Salì in sella e lo mandò al galoppo in direzione di Kanveska. Si fermò
dopo poche stille, sentendo qualcosa di freddo sulla guancia destra. Una
lacrima, una solitaria lacrima gli era scesa dolcemente dall'occhio. La
toccò con la mano destra e osservò il suo indice bagnato. Voltò
improvvisamente il cavallo e guardò lo stretto sentiero che dal lago
portava alla tomba. Alzò la destra in segno di saluto e sussurrò "Aikydo,
amico.", poi spronò nuovamente Gorath verso Kanveska.
Tornato alla kioskas, tolse i finimenti a Gorath, gli porse una carota e
lo pulì, sentendosi profondamente triste. Tutta la giornata si sentì
triste! Si chiuse in casa e si dedicò allo studio, non volendo
incrociare lo sguardo con altri hammers. Desiderava parlare con
qualcuno, ma allo stesso tempo lo temeva.

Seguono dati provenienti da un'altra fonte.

-- pv_equiv track=rewrite | github.com/Wundrfull/godauto | src/gdauto/formats/uid.py | uid_to_text
-- ===== SOURCE A (Python) =====
-- CHARS = "abcdefghijklmnopqrstuvwxy012345678"
--
-- BASE = len(CHARS)  # 34
--
-- def uid_to_text(uid: int) -> str:
--     """Convert numeric UID to uid:// text format.
--
--     Prepends each digit (LSB computed first, placed at right), matching
--     Godot's id_to_text algorithm where the result string is built by
--     prepending characters. Returns "uid://<invalid>" for negative values.
--     """
--     if uid < 0:
--         return "uid://<invalid>"
--     result = ""
--     value = uid
--     while True:
--         result = CHARS[value % BASE] + result  # prepend, not append
--         value //= BASE
--         if value == 0:
--             break
--     return "uid://" + result
-- ===== SOURCE B (Python) =====
-- CHARS = "abcdefghijklmnopqrstuvwxy012345678"
--
-- BASE = len(CHARS)  # 34
--
-- def _digits(n):
--     # most-significant digit first
--     if n < BASE:
--         return CHARS[n]
--     return _digits(n // BASE) + CHARS[n % BASE]
--
-- def uid_to_text(uid: int) -> str:
--     if uid < 0:
--         return "uid://<invalid>"
--     return "uid://" + _digits(uid)
-- ===== Notes on version B (the rewrite author's own statement) =====
-- stated objective: alternative
-- what changed: Replaces A's LSB-first while loop that prepends digits onto an accumulator string with a recursive helper that emits digits MSB-first by natural concatenation (digits(n//BASE) + CHARS[n%BASE]).
import Mathlib
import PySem

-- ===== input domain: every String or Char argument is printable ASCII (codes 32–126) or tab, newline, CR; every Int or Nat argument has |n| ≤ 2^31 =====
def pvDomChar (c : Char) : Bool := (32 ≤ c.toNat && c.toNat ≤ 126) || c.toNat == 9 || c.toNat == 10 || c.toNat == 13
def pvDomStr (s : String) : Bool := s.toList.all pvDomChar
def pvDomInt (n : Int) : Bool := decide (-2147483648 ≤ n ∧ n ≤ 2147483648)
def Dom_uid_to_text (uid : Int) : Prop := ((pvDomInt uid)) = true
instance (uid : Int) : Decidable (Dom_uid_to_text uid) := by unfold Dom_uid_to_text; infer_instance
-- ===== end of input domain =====

-- B replaces A's LSB-first prepend loop with an MSB-first recursive helper; same values, no speed claim.

-- ===== PORT A =====
def pvCHARS : List Char := "abcdefghijklmnopqrstuvwxy012345678".toList

-- A's while-loop: prepend CHARS[value % 34], value //= 34, stop when value = 0.
-- The hypothesis 0 ≤ value only justifies termination; the computation is A's.
def pvLoopA (value : Int) (result : List Char) (h : 0 ≤ value) : List Char :=
  let result' := PySem.List.pyGetD pvCHARS (PySem.Int.mod value 34) 'a' :: result
  let value' := PySem.Int.floordiv value 34
  if hv : value' = 0 then result'
  else pvLoopA value' result' (by
    show 0 ≤ PySem.Int.floordiv value 34
    rw [PySem.Int.floordiv_eq_ediv_of_pos (by omega)]; omega)
termination_by value.toNat
decreasing_by
  show (PySem.Int.floordiv value 34).toNat < value.toNat
  rw [PySem.Int.floordiv_eq_ediv_of_pos (show (0:Int) < 34 by omega)]
  rw [show value' = PySem.Int.floordiv value 34 from rfl,
      PySem.Int.floordiv_eq_ediv_of_pos (show (0:Int) < 34 by omega)] at hv
  omega

def uid_to_text (uid : Int) : String :=
  if h : uid < 0 then "uid://<invalid>"
  else String.ofList ("uid://".toList ++ pvLoopA uid [] (by omega))

-- ===== PORT B =====
-- B's recursive helper: digits of n, most-significant first.
def pvDigitsB (n : Int) (h : 0 ≤ n) : List Char :=
  if hn : n < 34 then [PySem.List.pyGetD pvCHARS n 'a']
  else pvDigitsB (PySem.Int.floordiv n 34) (by
        rw [PySem.Int.floordiv_eq_ediv_of_pos (by omega)]; omega)
      ++ [PySem.List.pyGetD pvCHARS (PySem.Int.mod n 34) 'a']
termination_by n.toNat
decreasing_by
  simp only [PySem.Int.floordiv_eq_ediv_of_pos (show (0:Int) < 34 by omega)]
  omega

def uid_to_text_alt (uid : Int) : String :=
  if h : uid < 0 then "uid://<invalid>"
  else String.ofList ("uid://".toList ++ pvDigitsB uid (by omega))

-- ===== PRECONDITION & SPEC =====
def Spec_uid_to_text (uid : Int) (out : String) : Prop := out = uid_to_text_alt uid
instance (uid : Int) (out : String) : Decidable (Spec_uid_to_text uid out) := by unfold Spec_uid_to_text; infer_instance

-- ===== CLAIM (what is proved, stated in full; the proofs are below) =====
def Claim_equal_uid_to_text : Prop := ∀ (uid : Int), Dom_uid_to_text uid → Spec_uid_to_text uid (uid_to_text uid)

-- ===== LEMMAS AND PROOFS =====
theorem pvLoop_eq_digits (k : Nat) (v : Int) (hv : 0 ≤ v) (hk : v.toNat ≤ k) (acc : List Char) :
    pvLoopA v acc hv = pvDigitsB v hv ++ acc := by
  induction k generalizing v acc with
  | zero =>
      have hv0 : v = 0 := by omega
      subst hv0
      rw [pvLoopA.eq_def, pvDigitsB.eq_def]
      simp [PySem.Int.mod, PySem.Int.floordiv]
  | succ k ih =>
      rw [pvLoopA.eq_def, pvDigitsB.eq_def]
      by_cases h34 : v < 34
      · have hq : PySem.Int.floordiv v 34 = 0 := by
          rw [PySem.Int.floordiv_eq_ediv_of_pos (by omega)]; omega
        have hm : PySem.Int.mod v 34 = v := by
          rw [PySem.Int.mod_eq_emod_of_pos (by omega)]; omega
        simp only [hq, hm]
        simp [h34]
      · have hq0 : 0 < PySem.Int.floordiv v 34 := by
          rw [PySem.Int.floordiv_eq_ediv_of_pos (by omega)]; omega
        have hlt : (PySem.Int.floordiv v 34).toNat ≤ k := by
          rw [PySem.Int.floordiv_eq_ediv_of_pos (by omega)] at hq0 ⊢
          omega
        simp only [dif_neg (by omega : ¬ PySem.Int.floordiv v 34 = 0),
                   dif_neg h34]
        rw [ih _ _ hlt]
        simp

theorem uid_to_text_spec : Claim_equal_uid_to_text := by
  intro uid _
  unfold Spec_uid_to_text uid_to_text uid_to_text_alt
  by_cases h : uid < 0
  · simp [h]
  · simp only [dif_neg h]
    rw [pvLoop_eq_digits uid.toNat uid (by omega) (le_refl _)]
    simp
-- ===== VERDICT (by name: the statement is the Claim_ definition above) =====
theorem con_fac_spec : Claim_equal_con_fac := by
  intro c _
  unfold Spec_con_fac
  have hB : con_fac_alt c =
      (match c.find? (pvPredM (pvCnt c) (pvMaxF (pvCnt c) c)) with
       | none => ["unknown"]
       | some x => PySem.List.slice x none (some 5)) := by
    have h0 : con_fac_alt c =
        (match (c.foldl (pvStep (pvCnt c)) ((none, 0) : Option (List String) × Int)).1 with
         | none => ["unknown"]
         | some x => PySem.List.slice x none (some 5)) := rfl
    rw [h0, pvFold_char (pvCnt c) c (pvPos c)]
  rw [hB]
  have h0 : con_fac c =
      (if pvFlat c = [] then ["unknown"]
       else
         match PySem.List.max? (PySem.Dict.counter (pvFlat c)).items (fun p => p.2) with
         | none => ["unknown"]
         | some m =>
           match c.find? (fun x => !x.isEmpty && (pvNorm (x.headD "") == m.1)) with
           | some x => PySem.List.slice x none (some 5)
           | none => [m.1]) := rfl
  by_cases hnil : pvFlat c = []
  · have hBnone : c.find? (pvPredM (pvCnt c) (pvMaxF (pvCnt c) c)) = none := by
      rw [List.find?_eq_none]
      intro y hy hp
      obtain ⟨k, hFy, _⟩ := (pvPredM_iff _ _ y).1 hp
      have hkmem : k ∈ pvFlat c := List.mem_filterMap.2 ⟨y, hy, hFy⟩
      rw [hnil] at hkmem
      simp at hkmem
    rw [h0, if_pos hnil, hBnone]
  · obtain ⟨s0, srest, hS⟩ : ∃ s0 srest, PySem.Set.ofList (pvFlat c) = s0 :: srest := by
      cases hx : PySem.Set.ofList (pvFlat c) with
      | nil =>
        exfalso
        obtain ⟨k0, hk0⟩ := List.exists_mem_of_ne_nil _ hnil
        have hmem : k0 ∈ PySem.Set.ofList (pvFlat c) := (PySem.Set.mem_ofList _ _).2 hk0
        rw [hx] at hmem
        simp at hmem
      | cons a b => exact ⟨a, b, rfl⟩
    rw [h0, if_neg hnil, PySem.Dict.items_counter, hS, pvBest_counter c s0 srest]
    have hpred : (fun x => !x.isEmpty &&
        (pvNorm (x.headD "") == (pvBestKey (pvCnt c) s0 srest,
          ((List.count (pvBestKey (pvCnt c) s0 srest) (pvFlat c) : Nat) : Int)).1)) =
        pvPred (pvBestKey (pvCnt c) s0 srest) := rfl
    show (match c.find? (fun x => !x.isEmpty &&
        (pvNorm (x.headD "") == pvBestKey (pvCnt c) s0 srest)) with
      | some x => PySem.List.slice x none (some 5)
      | none => [pvBestKey (pvCnt c) s0 srest]) = _
    rw [show (fun x => !x.isEmpty && (pvNorm (x.headD "") == pvBestKey (pvCnt c) s0 srest)) =
        pvPred (pvBestKey (pvCnt c) s0 srest) from rfl]
    rw [pvMain c s0 srest hS hnil]
    cases hfx : c.find? (pvPredM (pvCnt c) (pvMaxF (pvCnt c) c)) with
    | none =>
      exfalso
      obtain ⟨ka, hka, hfka⟩ := pvMaxF_attained (pvCnt c) c (pvPosFlat c) hnil
      obtain ⟨y, hy, hFy⟩ := List.mem_filterMap.1 hka
      rw [List.find?_eq_none] at hfx
      exact hfx y hy ((pvPredM_iff _ _ y).2 ⟨ka, hFy, hfka⟩)
    | some w => rfl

Non sapeva per quale motivo lo temesse, forse perchè aveva paura che la
gente potesse sminuire la cosa, forse perchè credeva che non gliene
sarebbe importato niente a nessuno, forse perchè aveva paura di essere
commiserato. Si chiuse nel suo guscio e lì rimase. La sera si infilò nel
letto molto prima del solito, ma si addormentò con difficoltà. Sognò.
Vide un volto di una persona conosciuta, di un suo caro amico. Gli
diceva "Hey, sono qua. Sto bene, ora. Sono stato assente un po', ma ora
sto bene."
Si risvegliò sudato, ricordava il sogno, ma non riusciva a ricostruire
il volto del suo interlocutore. Non ci sarebbe mai riuscito.